The relation between membership grade of optimized production cost with \({\lambda }_{1}\) and \({\lambda }_{2}\) of Case-V

$${\varvec{\uplambda}}=\left\{\begin{array}{l}1 when\, 3042.7297\le x\le 3134.7889\\ \frac{x-2934.3209}{108.4088} when\, 2934.3209 <x<3042.7297\\ \frac{3243.196-x}{108.4079} when\, 3134.7889 <x<3243.1968\\ 0 otherwise\end{array}\right.$$
(27)

Likewise, Table 8 displays the measured values of Model I and Model II with the structure of Trapezoidal optimized fuzzy LPP.
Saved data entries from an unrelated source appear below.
-- pv_equiv track=rewrite | github.com/AbhishekRReddy/DSA-in-Python | Greedy_Algorithms/Shop_In_a_Candy_Store.py | candyStore
-- ===== SOURCE A (Python) =====
-- def candyStore(candies,N,K):
--     # code here
--     candies.sort()
--     for_max = candies[:]
--     min = 0
--     max = 0
--     while len(for_max)>0:
--         min += for_max.pop(0)
--         for _ in range(K):
--             if len(for_max)>0:
--                 for_max.pop()
--     while len(candies)>0:
--         max += candies.pop()
--         for _ in range(K):
--             if len(candies)>0:
--                 candies.pop(0)
--     return min,max
-- ===== SOURCE B (Python) =====
-- def candyStore(candies, N, K):
--     s = sorted(candies)
--     n = len(s)
--     k = K if K > 0 else 0
--     t = (n + k) // (k + 1)  # number of candies actually paid for
--     return sum(s[:t]), sum(s[n - t:])
-- ===== Notes on version B (the rewrite author's own statement) =====
-- stated objective: faster
-- what changed: Replaces the two quadratic pop(0)/pop() simulation loops by a closed form: after one sort, exactly t = ceil(n/(K+1)) candies are paid for, so min is the sum of the first t and max the sum of the last t sorted elements.
import Mathlib
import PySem

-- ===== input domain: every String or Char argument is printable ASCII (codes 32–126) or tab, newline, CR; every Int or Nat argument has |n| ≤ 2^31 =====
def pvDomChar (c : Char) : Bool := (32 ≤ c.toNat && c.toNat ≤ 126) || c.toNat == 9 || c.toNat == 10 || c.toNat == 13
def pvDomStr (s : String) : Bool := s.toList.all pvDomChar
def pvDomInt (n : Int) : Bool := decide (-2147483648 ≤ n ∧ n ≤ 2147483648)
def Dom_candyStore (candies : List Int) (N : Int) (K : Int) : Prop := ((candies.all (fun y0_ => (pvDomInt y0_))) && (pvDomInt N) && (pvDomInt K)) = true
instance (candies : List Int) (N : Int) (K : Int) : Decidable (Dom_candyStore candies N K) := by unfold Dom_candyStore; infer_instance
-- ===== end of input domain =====

-- B replaces A's quadratic pop(0)/pop() simulation by a closed form (sum of the first /
-- last ceil(n/(K+1)) sorted elements); equivalence is about the RETURN value only —
-- A sorts and empties its `candies` argument in place, B does not mutate it.

-- ===== PORT A =====
-- `for _ in range(K): if len(l)>0: l.pop()`  (K.toNat guarded back-pops)
def popBackK (l : List Int) (k : Nat) : List Int :=
  match k with
  | 0 => l
  | k + 1 => popBackK (if l.length > 0 then l.dropLast else l) k

-- `for _ in range(K): if len(l)>0: l.pop(0)`  (K.toNat guarded front-pops)
def popFrontK (l : List Int) (k : Nat) : List Int :=
  match k with
  | 0 => l
  | k + 1 => popFrontK (if l.length > 0 then l.tail else l) k

theorem popBackK_length_le (l : List Int) (k : Nat) : (popBackK l k).length ≤ l.length := by
  induction k generalizing l with
  | zero => simp [popBackK]
  | succ k ih =>
    simp only [popBackK]
    refine le_trans (ih _) ?_
    split <;> simp [List.length_dropLast]

theorem popFrontK_length_le (l : List Int) (k : Nat) : (popFrontK l k).length ≤ l.length := by
  induction k generalizing l with
  | zero => simp [popFrontK]
  | succ k ih =>
    simp only [popFrontK]
    refine le_trans (ih _) ?_
    split <;> simp [List.length_tail]

-- `while len(for_max)>0: min += for_max.pop(0); <K guarded back-pops>`
def minLoop (l : List Int) (acc : Int) (k : Nat) : Int :=
  match l with
  | [] => acc
  | x :: rest => minLoop (popBackK rest k) (acc + x) k
termination_by l.length
decreasing_by
  exact Nat.lt_succ_of_le (popBackK_length_le rest k)

-- `while len(candies)>0: max += candies.pop(); <K guarded front-pops>`
def maxLoop (l : List Int) (acc : Int) (k : Nat) : Int :=
  match l with
  | [] => acc
  | x :: rest =>
      maxLoop (popFrontK (x :: rest).dropLast k) (acc + ((x :: rest).getLast?.getD 0)) k
termination_by l.length
decreasing_by
  calc (popFrontK (x :: rest).dropLast k).length
      ≤ (x :: rest).dropLast.length := popFrontK_length_le _ k
    _ < (x :: rest).length := by simp [List.length_dropLast]

def candyStore (candies : List Int) (N : Int) (K : Int) : Int × Int :=
  let s := PySem.List.sorted candies (fun x => x) false
  (minLoop s 0 K.toNat, maxLoop s 0 K.toNat)

-- ===== PORT B =====
def candyStore_alt (candies : List Int) (N : Int) (K : Int) : Int × Int :=
  let s := PySem.List.sorted candies (fun x => x) false
  let n : Int := s.length
  let k : Int := if K > 0 then K else 0
  let t : Int := PySem.Int.floordiv (n + k) (k + 1)
  ((PySem.List.slice s none (some t)).sum, (PySem.List.slice s (some (n - t)) none).sum)

-- ===== PRECONDITION & SPEC =====
def Spec_candyStore (candies : List Int) (N : Int) (K : Int) (out : Int × Int) : Prop := out = candyStore_alt candies N K
instance (candies : List Int) (N : Int) (K : Int) (out : Int × Int) : Decidable (Spec_candyStore candies N K out) := by unfold Spec_candyStore; infer_instance

-- ===== CLAIM (what is proved, stated in full; the proofs are below) =====
def Claim_equal_candyStore : Prop := ∀ (candies : List Int) (N : Int) (K : Int), Dom_candyStore candies N K → Spec_candyStore candies N K (candyStore candies N K)

-- ===== LEMMAS AND PROOFS =====

-- number of elements actually paid for out of n, with k freebies per purchase
def tn (n k : Nat) : Nat := (n + k) / (k + 1)

theorem tn_le (n k : Nat) : tn n k ≤ n := by
  have h : n + k < (n + 1) * (k + 1) := by nlinarith
  have h2 : (n + k) / (k + 1) < n + 1 := (Nat.div_lt_iff_lt_mul (by omega)).mpr h
  unfold tn; omega

theorem tn_succ (m k : Nat) : tn (m + 1) k = tn (m - k) k + 1 := by
  unfold tn
  have h1 : (m + 1 + k) = m + (k + 1) := by omega
  rw [h1, Nat.add_div_right _ (Nat.succ_pos k)]
  by_cases h : k ≤ m
  · have hm : m - k + k = m := by omega
    rw [hm]
  · have h0 : m - k = 0 := by omega
    rw [h0, Nat.zero_add, Nat.div_eq_of_lt (by omega), Nat.div_eq_of_lt (by omega)]

theorem popBackK_eq (l : List Int) (k : Nat) : popBackK l k = l.take (l.length - k) := by
  induction k generalizing l with
  | zero => simp [popBackK]
  | succ k ih =>
    simp only [popBackK]
    rcases l.eq_nil_or_concat with rfl | ⟨ys, y, rfl⟩
    · rw [if_neg (by simp), ih]; simp
    · simp only [List.concat_eq_append]
      have hpos : (ys ++ [y]).length > 0 := by simp
      rw [if_pos hpos, List.dropLast_concat, ih]
      have h1 : ys.length - k = (ys ++ [y]).length - (k + 1) := by simp
      rw [h1, List.take_append_of_le_length (by simp)]

theorem popFrontK_eq (l : List Int) (k : Nat) : popFrontK l k = l.drop k := by
  induction k generalizing l with
  | zero => simp [popFrontK]
  | succ k ih =>
    simp only [popFrontK]
    cases l with
    | nil => simp [ih]
    | cons x rest => simpa using ih rest

theorem minLoop_eq (l : List Int) (acc : Int) (k : Nat) :
    minLoop l acc k = acc + (l.take (tn l.length k)).sum := by
  induction hn : l.length using Nat.strong_induction_on generalizing l acc with
  | _ n ih =>
    cases l with
    | nil => simp [minLoop, tn]
    | cons x rest =>
      subst hn
      rw [minLoop, popBackK_eq,
        ih ((rest.take (rest.length - k)).length)
          (by simp only [List.length_take, List.length_cons]; omega) _ (acc + x) rfl]
      have hlen : (rest.take (rest.length - k)).length = rest.length - k := by simp
      rw [hlen, List.take_take]
      have hmin : min (tn (rest.length - k) k) (rest.length - k) = tn (rest.length - k) k :=
        min_eq_left (tn_le _ _)
      rw [hmin]
      simp only [List.length_cons, tn_succ rest.length k, List.take_succ_cons, List.sum_cons]
      ring

theorem maxLoop_eq_minLoop_reverse (l : List Int) (acc : Int) (k : Nat) :
    maxLoop l acc k = minLoop l.reverse acc k := by
  induction hn : l.length using Nat.strong_induction_on generalizing l acc with
  | _ n ih =>
    rcases l.eq_nil_or_concat with rfl | ⟨ys, y, rfl⟩
    · simp [maxLoop, minLoop]
    · subst hn
      simp only [List.concat_eq_append]
      cases hys : ys ++ [y] with
      | nil => simp at hys
      | cons x rest =>
        rw [maxLoop]
        rw [← hys]
        have h1 : (ys ++ [y]).dropLast = ys := List.dropLast_concat ..
        have h2 : (ys ++ [y]).getLast?.getD 0 = y := by simp
        have h3 : (ys ++ [y]).reverse = y :: ys.reverse := by simp
        rw [h1, h2, h3, minLoop, popFrontK_eq, popBackK_eq,
          ih ((ys.drop k).length)
            (by simp only [List.length_drop, List.concat_eq_append, List.length_append, List.length_cons]; omega)
            _ (acc + y) rfl]
        congr 1
        rw [List.reverse_drop]
        simp

theorem maxLoop_eq (l : List Int) (acc : Int) (k : Nat) :
    maxLoop l acc k = acc + (l.drop (l.length - tn l.length k)).sum := by
  rw [maxLoop_eq_minLoop_reverse, minLoop_eq]
  have ht : tn l.length k ≤ l.length := tn_le _ _
  have h : l.reverse.take (tn l.reverse.length k) = (l.drop (l.length - tn l.length k)).reverse := by
    rw [List.reverse_drop, List.length_reverse]
    congr 1
    omega
  rw [h, List.sum_reverse]

theorem toNat_eq_if (K : Int) : ((K.toNat : Int)) = if K > 0 then K else 0 := by
  split <;> omega

-- ===== VERDICT (by name: the statement is the Claim_ definition above) =====
theorem candyStore_spec : Claim_equal_candyStore := by
  intro candies N K _
  unfold Spec_candyStore candyStore candyStore_alt
  simp only []
  set s := PySem.List.sorted candies (fun x => x) false with hs
  have hk : (if K > 0 then K else 0) = ((K.toNat : Nat) : Int) := (toNat_eq_if K).symm
  rw [hk]
  have hnk : ((s.length : Int) + (K.toNat : Int)) = ((s.length + K.toNat : Nat) : Int) := by push_cast; ring
  have hk1 : ((K.toNat : Int) + 1) = ((K.toNat + 1 : Nat) : Int) := by push_cast; ring
  rw [hnk, hk1, PySem.Int.floordiv_natCast]
  have htn : (s.length + K.toNat) / (K.toNat + 1) = tn s.length K.toNat := rfl
  rw [htn]
  have ht : tn s.length K.toNat ≤ s.length := tn_le _ _
  have hsub : ((s.length : Int) - ((tn s.length K.toNat : Nat) : Int))
      = ((s.length - tn s.length K.toNat : Nat) : Int) := by
    rw [Int.ofNat_sub ht]
  rw [hsub, PySem.List.slice_to_natCast, PySem.List.slice_from_natCast,
    minLoop_eq, maxLoop_eq]
  simp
Comparison between all the models with different cases

Figure 10, in the form of a bar chart, shows different models' performances to get the optimized. It is observed that the costs obtained by model II are more appropriate as compared to model I of composite triangular LPP and the cost obtained by model I are more appropriate as compared to the model II of trapezoidal LPP. The overall performance of the trapezoidal LPP model—I is better than all other models. Trapezoidal LPP model—I reduced approximately 50% destruction in production cost compared to 26% of trapezoidal LPP model—II, 0.1% of the Composite triangular LPP model—I and 30% of Composite triangular LPP model—II. The overall performance of the trapezoidal LPP model—I is better than all other models. Trapezoidal LPP model—I reduced approximately 62% production cost compared to 32% of trapezoidal LPP model—II, 0.05% of the Composite triangular LPP model—I and 30% of Composite triangular LPP model—II.

Fig. 10
figure 10

The performances of different models for different cases and their extension. Overall, it can be seen from the results that further this approach is extended to solve the other real-life complex problems [61,62,63,64,65,66,67,68,69,70,71,72,73,74]

Conclusion

In this paper, the comparative study of modeling and optimizing the production cost of railway coaches of RCF Kapurthala via composite triangular fuzzy and trapezoidal fuzzy linear programming problem (FLPP) is proposed. Due to probabilistic increment and decrement in the availability of different constraints, the real production cost was fluctuating or uncertain. Therefore, the descriptions of five different incertitude situations are formulated, and the realistic models to extenuate the annihilation in the production cost optimization have been given in the article. Here, in the first attempt, the credibility of optimized cost via two different composite triangular FLP models is examined, and the results were compared with its extension, i.e., trapezoidal FLP model. The entire cost has been aimed to optimize regarding the constraints of \( {C}_{Lab.}\), \({C}_{Mat.},\) \({C}_{foh}{C}_{Aoh}\), \({C}_{Toh}\), \({C}_{Soh}\), \({C}_{Tot}\) \(,{C}_{Pc}\) and \({C}_{Tc}\). The lower, least lower, static, upper, and most upper bounds have been calculated for each situation, and then systems of optimized FLP were constructed. The credibility of each model of composite triangular and trapezoidal FLP for all situations has been obtained and using these membership grades the minimum and greatest minimum cost have been exemplified. The performance of each model of composite triangular fuzzy linear programming to all situations was compared with the trapezoidal fuzzy linear programming problem model. In all proposed situations for the greatest lower and least upper cost, it was observed that the composite triangular FLP model II is more appropriate as compared to model I and trapezoidal FLP model I is more appropriate as compared to model II and model I and II of composite triangular FLP. Hence, overall, the trapezoidal fuzzy LPP model I performance is the best among all proposed models. It shows a better degree of conciliation than composite triangular fuzzy LPP models and trapezoidal fuzzy LPP model II.